The feeding of the 5,000 is the only miracle – apart from the Resurrection –recorded in all four Gospels (see also Matthew 14: 13-21; Mark 6: 32-44; Luke 9: 10-17), with only minor variations on the place and the circumstances.
The story of the multiplication of the loaves as Saint John alone tells it has a number of key details, such as a Passover context, that are there to remind us of our feeding at the Eucharist and of Messianic hope for the future.
Christ lifts up his eyes. Earlier in this Gospel, when the disciples came back to Christ at the well in Sychar, they found him talking with the Samaritan woman. He told them to “lift up their eyes” and to see the “harvest” of the seed he had been sowing.
Now in this story, just as at Jacob’s Well, the disciples have failed to buy or produce enough bread for a meal.
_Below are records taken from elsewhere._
-- B's scatter loop never adds a key: every rename target is already a template column
theorem foldK : ∀ (l : List (String × String)) (o : PySem.Dict String String),
    (∀ t ∈ pvRename.map Prod.snd, t ∈ o.keys) →
    (l.foldl pvStep o).keys = o.keys := by
  intro l
  induction l with
  | nil => intro o _; rfl
  | cons kv t ih =>
    intro o hsub
    have hstep : ((kv :: t).foldl pvStep o) = t.foldl pvStep (pvStep o kv) := rfl
    rw [hstep]
    cases hr : (PySem.Dict.mk pvRename).get? kv.1 with
    | none =>
      have hid : pvStep o kv = o := by simp [pvStep, hr]
      rw [hid]; exact ih o hsub
    | some tgt =>
      have htgt : tgt ∈ pvRename.map Prod.snd := by
        simp only [PySem.Dict.get?, Option.map_eq_some_iff] at hr
        obtain ⟨p, hfind, hpc⟩ := hr
        exact hpc ▸ List.mem_map_of_mem (List.mem_of_find?_eq_some hfind)
      have hcont : o.contains tgt = true :=
        (PySem.Dict.contains_iff_mem_keys o tgt).mpr (hsub tgt htgt)
      have hkeys : (pvStep o kv).keys = o.keys := by
        simp [pvStep, hr, PySem.Dict.keys_insert_of_contains o kv.2 hcont]
      rw [ih (pvStep o kv) (by rw [hkeys]; exact hsub), hkeys]

theorem scatter_getD (row : List (String × String)) (h : (row.map Prod.fst).Nodup)
    (csv1 : PySem.Dict String String) (c s dflt : String) (hm : (s, c) ∈ pvRename)
    (hd : csv1.getD c "" = dflt) :
    (row.foldl pvStep csv1).getD c "" = (PySem.Dict.mk row).getD s dflt := by
  have hcs := get?_mk_eq_some_iff pvRename s c hm (by decide) (by decide)
  rw [foldG c s hcs row csv1 h, hd,
      PySem.Dict.getD_eq_get?_getD (PySem.Dict.mk row) s dflt]
  cases (PySem.Dict.mk row).get? s <;> rfl

theorem scatter_items (row : List (String × String))
    (csv1 : PySem.Dict String String) (hkeys : csv1.keys = pvDefaults.map Prod.fst) :
    (row.foldl pvStep csv1).items =
      (pvDefaults.map Prod.fst).map (fun c => (c, (row.foldl pvStep csv1).getD c "")) := by
  have hsub : ∀ t ∈ pvRename.map Prod.snd, t ∈ csv1.keys := by
    rw [hkeys]; decide
  have hK : (row.foldl pvStep csv1).keys = csv1.keys := foldK row csv1 hsub
  have hnd : (row.foldl pvStep csv1).keys.Nodup := by rw [hK, hkeys]; decide
  have hit := PySem.Dict.items_eq_map_keys (row.foldl pvStep csv1) hnd ""
  rw [hit, hK, hkeys]

theorem reshape_eq (row : List (String × String)) (h : (row.map Prod.fst).Nodup) :
    pvReshape row = [
      ("Requirement ID", (PySem.Dict.mk row).getD "requirement_id" ""),
      ("Description", (PySem.Dict.mk row).getD "Description" ((PySem.Dict.mk row).getD "text" "")),
      ("Standard/Reg", (PySem.Dict.mk row).getD "Standard/Reg" ""),
      ("Clause/Requirement", (PySem.Dict.mk row).getD "Clause/Requirement" ""),
      ("Requirement scope", (PySem.Dict.mk row).getD "Requirement scope" ""),
      ("Formatting required?", (PySem.Dict.mk row).getD "Formatting required?" "N/A"),
      ("Required in Print?", (PySem.Dict.mk row).getD "Required in Print?" "n"),
      ("Parent Section", (PySem.Dict.mk row).getD "Parent Section" "Unknown"),
      ("Sub-section", (PySem.Dict.mk row).getD "Sub-section" "N/A"),
      ("Comments", (PySem.Dict.mk row).getD "Comments" ""),
      ("Contains Image?", (PySem.Dict.mk row).getD "Contains Image?" "N"),
      ("Safety Notice Type", (PySem.Dict.mk row).getD "Safety Notice Type" "None"),
      ("Clause_Type", (PySem.Dict.mk row).getD "Clause_Type" "Requirement"),
      ("Mandate_Level", (PySem.Dict.mk row).getD "Mandate_Level" "Informative"),
      ("Safety_Flag", (PySem.Dict.mk row).getD "Safety_Flag" "n"),
      ("Manual_Flag", (PySem.Dict.mk row).getD "Manual_Flag" "n")] := by
  have hre : pvReshape row = (row.foldl pvStep
      (match (PySem.Dict.mk row).get? "text" with
       | some v => (PySem.Dict.mk pvDefaults).insert "Description" v
       | none => PySem.Dict.mk pvDefaults)).items := rfl
  rw [hre]
  cases htext : (PySem.Dict.mk row).get? "text" with
  | none =>
    rw [scatter_items row (PySem.Dict.mk pvDefaults) (by decide)]
    simp only [pvDefaults, List.map_cons, List.map_nil]
    rw [scatter_getD row h _ "Requirement ID" "requirement_id" "" (by decide) (by decide),
        scatter_getD row h _ "Description" "Description" ((PySem.Dict.mk row).getD "text" "")
          (by decide) (by rw [PySem.Dict.getD_of_get?_eq_none _ _ htext]; decide),
        scatter_getD row h _ "Standard/Reg" "Standard/Reg" "" (by decide) (by decide),
        scatter_getD row h _ "Clause/Requirement" "Clause/Requirement" "" (by decide) (by decide),
        scatter_getD row h _ "Requirement scope" "Requirement scope" "" (by decide) (by decide),
        scatter_getD row h _ "Formatting required?" "Formatting required?" "N/A" (by decide) (by decide),
        scatter_getD row h _ "Required in Print?" "Required in Print?" "n" (by decide) (by decide),
        scatter_getD row h _ "Parent Section" "Parent Section" "Unknown" (by decide) (by decide),
        scatter_getD row h _ "Sub-section" "Sub-section" "N/A" (by decide) (by decide),
        scatter_getD row h _ "Comments" "Comments" "" (by decide) (by decide),
        scatter_getD row h _ "Contains Image?" "Contains Image?" "N" (by decide) (by decide),
        scatter_getD row h _ "Safety Notice Type" "Safety Notice Type" "None" (by decide) (by decide),
        scatter_getD row h _ "Clause_Type" "Clause_Type" "Requirement" (by decide) (by decide),
        scatter_getD row h _ "Mandate_Level" "Mandate_Level" "Informative" (by decide) (by decide),
        scatter_getD row h _ "Safety_Flag" "Safety_Flag" "n" (by decide) (by decide),
        scatter_getD row h _ "Manual_Flag" "Manual_Flag" "n" (by decide) (by decide)]
  | some v =>
    rw [scatter_items row ((PySem.Dict.mk pvDefaults).insert "Description" v)
        (by rw [PySem.Dict.keys_insert_of_contains _ v (by decide)]; decide)]
    simp only [pvDefaults, List.map_cons, List.map_nil]
    rw [scatter_getD row h _ "Requirement ID" "requirement_id" ""
          (by decide) (by rw [PySem.Dict.getD_insert, if_neg (by decide)]; decide),
        scatter_getD row h _ "Description" "Description" ((PySem.Dict.mk row).getD "text" "")
          (by decide)
          (by rw [PySem.Dict.getD_insert, if_pos rfl, PySem.Dict.getD_of_get?_eq_some _ _ htext]),
        scatter_getD row h _ "Standard/Reg" "Standard/Reg" ""
          (by decide) (by rw [PySem.Dict.getD_insert, if_neg (by decide)]; decide),
        scatter_getD row h _ "Clause/Requirement" "Clause/Requirement" ""
          (by decide) (by rw [PySem.Dict.getD_insert, if_neg (by decide)]; decide),
        scatter_getD row h _ "Requirement scope" "Requirement scope" ""
          (by decide) (by rw [PySem.Dict.getD_insert, if_neg (by decide)]; decide),
        scatter_getD row h _ "Formatting required?" "Formatting required?" "N/A"
          (by decide) (by rw [PySem.Dict.getD_insert, if_neg (by decide)]; decide),
        scatter_getD row h _ "Required in Print?" "Required in Print?" "n"
          (by decide) (by rw [PySem.Dict.getD_insert, if_neg (by decide)]; decide),
        scatter_getD row h _ "Parent Section" "Parent Section" "Unknown"
          (by decide) (by rw [PySem.Dict.getD_insert, if_neg (by decide)]; decide),
        scatter_getD row h _ "Sub-section" "Sub-section" "N/A"
          (by decide) (by rw [PySem.Dict.getD_insert, if_neg (by decide)]; decide),
        scatter_getD row h _ "Comments" "Comments" ""
          (by decide) (by rw [PySem.Dict.getD_insert, if_neg (by decide)]; decide),
        scatter_getD row h _ "Contains Image?" "Contains Image?" "N"
          (by decide) (by rw [PySem.Dict.getD_insert, if_neg (by decide)]; decide),
        scatter_getD row h _ "Safety Notice Type" "Safety Notice Type" "None"
          (by decide) (by rw [PySem.Dict.getD_insert, if_neg (by decide)]; decide),
        scatter_getD row h _ "Clause_Type" "Clause_Type" "Requirement"
          (by decide) (by rw [PySem.Dict.getD_insert, if_neg (by decide)]; decide),
        scatter_getD row h _ "Mandate_Level" "Mandate_Level" "Informative"
          (by decide) (by rw [PySem.Dict.getD_insert, if_neg (by decide)]; decide),
        scatter_getD row h _ "Safety_Flag" "Safety_Flag" "n"
          (by decide) (by rw [PySem.Dict.getD_insert, if_neg (by decide)]; decide),
        scatter_getD row h _ "Manual_Flag" "Manual_Flag" "n"
          (by decide) (by rw [PySem.Dict.getD_insert, if_neg (by decide)]; decide)]

theorem foldl_eq_map_append {α β : Type} (g : α → β) (rows : List α) (acc : List β) :
    rows.foldl (fun a r => a ++ [g r]) acc = acc ++ rows.map g := by
  induction rows generalizing acc with
  | nil => simp
  | cons r rs ih => simp [List.foldl, ih]

-- ===== VERDICT (by name: the statement is the Claim_ definition above) =====
theorem rows_to_csv_dicts_spec : Claim_equal_rows_to_csv_dicts := by
  intro rows _ hpre
  show _ = _
  unfold rows_to_csv_dicts rows_to_csv_dicts_alt
  rw [foldl_eq_map_append, foldl_eq_map_append, List.nil_append, List.nil_append]
  refine List.map_congr_left ?_
  intro row hrow
  exact (reshape_eq row (hpre row hrow)).symm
In this story, Christ responds not by sympathising but by demanding great generosity, so great that it would take six months’ wages to be so generous.
Barley loaves were the food of the poor, and so the boy’s offering symbolises the poverty of the people, while the disciples fail to offer from the riches of the kingdom.
Christ, who has told the woman at Sychar that she shall no longer thirst, is now going to tell the people he feeds, and the disciples too, that he is the bread of life, and that whoever comes to him will never be hungry, whoever believes in him will never be thirsty (see John 6: 35).
The ΙΧΘΥC symbol carved into marble and highlighted by later visitors in Ephesus
The feeding with the fish looks forward too to a later meal by the shores of Tiberias … that breakfast with the disciples when the Risen Christ feeds them with bread and fish. The fish is an early symbol of faith in the Risen Christ: Ichthus (ἰχθύς, ΙΧΘΥC) is the Greek word for fish, and can be read as an acrostic, a word formed from the first letters of words spelling out ἰησοῦς Χριστός, Θεοῦ Υἱός, Σωτήρ (Iēsous Khristos Theou Huios, Sōtēr), Jesus Christ, Son of God, Saviour.
Christ asks the disciples to make the people sit down – well, not so much to sit down as to recline. They are asked to recline on the grass as they would at a banquet or at a feast – just as Christ does with the disciples at the Last Supper.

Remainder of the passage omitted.